** Problem details **
Every record below must be set down again exactly as given.

** Data to examine **
-- pv_equiv track=rewrite | github.com/YueChenkkk/SPC-Novel-Speaker-Identification | data/build_jy_dataset.py | convert_mentions_to_signs
-- ===== SOURCE A (Python) =====
-- def convert_mentions_to_signs(raw_sents, alias2id, max_len):
--     '''
--     Converts role names to masked names `C[X]`,
--     returns the sentences after this conversion and the
--     mappings from role IDs to `C[X]`.
--     '''
--     tokens = []
--     roleid2poses = {}
--     roleid2idx = {}
--
--     sorted_alias_id = sorted(alias2id.items(), key=lambda x: -len(x[0]))
--
--     for idx, sent in enumerate(raw_sents):
--         new_token_list = []
--
--         i = 0
--         while i < len(sent):
--
--             is_name = False
--             for name, roleid in sorted_alias_id:
--                 if sent[i:i + len(name)] == name:
--                     roleid = alias2id[name]
--
--                     if roleid not in roleid2poses:
--                         roleid2idx[roleid] = f'[C{len(roleid2idx)}]'
--                         roleid2poses[roleid] = []
--                     roleid2poses[roleid].append((idx, len(new_token_list)))
--
--                     new_token_list.append(roleid2idx[roleid])
--                     is_name = True
--                     i += len(name)
--                     break
--
--             if not is_name:
--                 new_token_list.append(sent[i])
--                 i += 1
--
--         new_token_list = new_token_list[:max_len]
--         tokens.append(new_token_list)
--
--     return tokens, roleid2poses, roleid2idx
-- ===== SOURCE B (Python) =====
-- def convert_mentions_to_signs(raw_sents, alias2id, max_len):
--     '''
--     Same result as the original, but instead of comparing every alias at every
--     character, scan the distinct alias lengths (longest first) and probe the
--     alias dict with one hash lookup per length; the sign/position bookkeeping
--     is done in a separate second pass over the tokenized sentences.
--     '''
--     lengths = sorted({len(name) for name in alias2id}, reverse=True)
--
--     # phase 1: turn each sentence into a list of role ids (int) and chars (str)
--     tokenized = []
--     for sent in raw_sents:
--         toks = []
--         i, n = 0, len(sent)
--         while i < n:
--             for L in lengths:
--                 if i + L <= n and sent[i:i + L] in alias2id:
--                     toks.append(alias2id[sent[i:i + L]])
--                     i += L
--                     break
--             else:
--                 toks.append(sent[i])
--                 i += 1
--         tokenized.append(toks)
--
--     # phase 2: number the roles in first-encounter order and record positions
--     tokens = []
--     roleid2poses = {}
--     roleid2idx = {}
--     for idx, toks in enumerate(tokenized):
--         out = []
--         for t in toks:
--             if isinstance(t, int):
--                 if t not in roleid2poses:
--                     roleid2idx[t] = f'[C{len(roleid2idx)}]'
--                     roleid2poses[t] = []
--                 roleid2poses[t].append((idx, len(out)))
--                 out.append(roleid2idx[t])
--             else:
--                 out.append(t)
--         tokens.append(out[:max_len])
--     return tokens, roleid2poses, roleid2idx
-- ===== Notes on version B (the rewrite author's own statement) =====
-- stated objective: faster
-- what changed: Per character A scans the whole length-sorted alias list comparing a slice against every alias; B probes the alias dict once per distinct alias length (longest first) and defers the sign-numbering/position bookkeeping to a second pass over the tokenized sentences.
import Mathlib
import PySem

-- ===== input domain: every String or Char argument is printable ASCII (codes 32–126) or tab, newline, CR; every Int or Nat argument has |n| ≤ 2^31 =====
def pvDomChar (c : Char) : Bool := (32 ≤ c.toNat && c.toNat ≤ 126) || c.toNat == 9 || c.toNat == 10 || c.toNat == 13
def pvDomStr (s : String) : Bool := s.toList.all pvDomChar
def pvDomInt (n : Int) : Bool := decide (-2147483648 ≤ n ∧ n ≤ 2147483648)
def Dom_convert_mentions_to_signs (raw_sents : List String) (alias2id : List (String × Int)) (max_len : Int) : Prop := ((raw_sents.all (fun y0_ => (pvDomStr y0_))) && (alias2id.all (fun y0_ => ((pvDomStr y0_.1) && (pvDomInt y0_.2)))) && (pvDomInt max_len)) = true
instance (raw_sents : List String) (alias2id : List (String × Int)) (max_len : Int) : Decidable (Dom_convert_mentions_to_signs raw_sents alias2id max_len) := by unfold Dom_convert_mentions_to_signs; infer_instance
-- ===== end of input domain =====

** Task answer **
-- pv_equiv track=rewrite | github.com/YueChenkkk/SPC-Novel-Speaker-Identification | data/build_jy_dataset.py | convert_mentions_to_signs
-- ===== SOURCE A (Python) =====
-- def convert_mentions_to_signs(raw_sents, alias2id, max_len):
--     '''
--     Converts role names to masked names `C[X]`,
--     returns the sentences after this conversion and the
--     mappings from role IDs to `C[X]`.
--     '''
--     tokens = []
--     roleid2poses = {}
--     roleid2idx = {}
--
--     sorted_alias_id = sorted(alias2id.items(), key=lambda x: -len(x[0]))
--
--     for idx, sent in enumerate(raw_sents):
--         new_token_list = []
--
--         i = 0
--         while i < len(sent):
--
--             is_name = False
--             for name, roleid in sorted_alias_id:
--                 if sent[i:i + len(name)] == name:
--                     roleid = alias2id[name]
--
--                     if roleid not in roleid2poses:
--                         roleid2idx[roleid] = f'[C{len(roleid2idx)}]'
--                         roleid2poses[roleid] = []
--                     roleid2poses[roleid].append((idx, len(new_token_list)))
--
--                     new_token_list.append(roleid2idx[roleid])
--                     is_name = True
--                     i += len(name)
--                     break
--
--             if not is_name:
--                 new_token_list.append(sent[i])
--                 i += 1
--
--         new_token_list = new_token_list[:max_len]
--         tokens.append(new_token_list)
--
--     return tokens, roleid2poses, roleid2idx
-- ===== SOURCE B (Python) =====
-- def convert_mentions_to_signs(raw_sents, alias2id, max_len):
--     '''
--     Same result as the original, but instead of comparing every alias at every
--     character, scan the distinct alias lengths (longest first) and probe the
--     alias dict with one hash lookup per length; the sign/position bookkeeping
--     is done in a separate second pass over the tokenized sentences.
--     '''
--     lengths = sorted({len(name) for name in alias2id}, reverse=True)
--
--     # phase 1: turn each sentence into a list of role ids (int) and chars (str)
--     tokenized = []
--     for sent in raw_sents:
--         toks = []
--         i, n = 0, len(sent)
--         while i < n:
--             for L in lengths:
--                 if i + L <= n and sent[i:i + L] in alias2id:
--                     toks.append(alias2id[sent[i:i + L]])
--                     i += L
--                     break
--             else:
--                 toks.append(sent[i])
--                 i += 1
--         tokenized.append(toks)
--
--     # phase 2: number the roles in first-encounter order and record positions
--     tokens = []
--     roleid2poses = {}
--     roleid2idx = {}
--     for idx, toks in enumerate(tokenized):
--         out = []
--         for t in toks:
--             if isinstance(t, int):
--                 if t not in roleid2poses:
--                     roleid2idx[t] = f'[C{len(roleid2idx)}]'
--                     roleid2poses[t] = []
--                 roleid2poses[t].append((idx, len(out)))
--                 out.append(roleid2idx[t])
--             else:
--                 out.append(t)
--         tokens.append(out[:max_len])
--     return tokens, roleid2poses, roleid2idx
-- ===== Notes on version B (the rewrite author's own statement) =====
-- stated objective: faster
-- what changed: Per character A scans the whole length-sorted alias list comparing a slice against every alias; B probes the alias dict once per distinct alias length (longest first) and defers the sign-numbering/position bookkeeping to a second pass over the tokenized sentences.
import Mathlib
import PySem

-- ===== input domain: every String or Char argument is printable ASCII (codes 32–126) or tab, newline, CR; every Int or Nat argument has |n| ≤ 2^31 =====
def pvDomChar (c : Char) : Bool := (32 ≤ c.toNat && c.toNat ≤ 126) || c.toNat == 9 || c.toNat == 10 || c.toNat == 13
def pvDomStr (s : String) : Bool := s.toList.all pvDomChar
def pvDomInt (n : Int) : Bool := decide (-2147483648 ≤ n ∧ n ≤ 2147483648)
def Dom_convert_mentions_to_signs (raw_sents : List String) (alias2id : List (String × Int)) (max_len : Int) : Prop := ((raw_sents.all (fun y0_ => (pvDomStr y0_))) && (alias2id.all (fun y0_ => ((pvDomStr y0_.1) && (pvDomInt y0_.2)))) && (pvDomInt max_len)) = true
instance (raw_sents : List String) (alias2id : List (String × Int)) (max_len : Int) : Decidable (Dom_convert_mentions_to_signs raw_sents alias2id max_len) := by unfold Dom_convert_mentions_to_signs; infer_instance
-- ===== end of input domain =====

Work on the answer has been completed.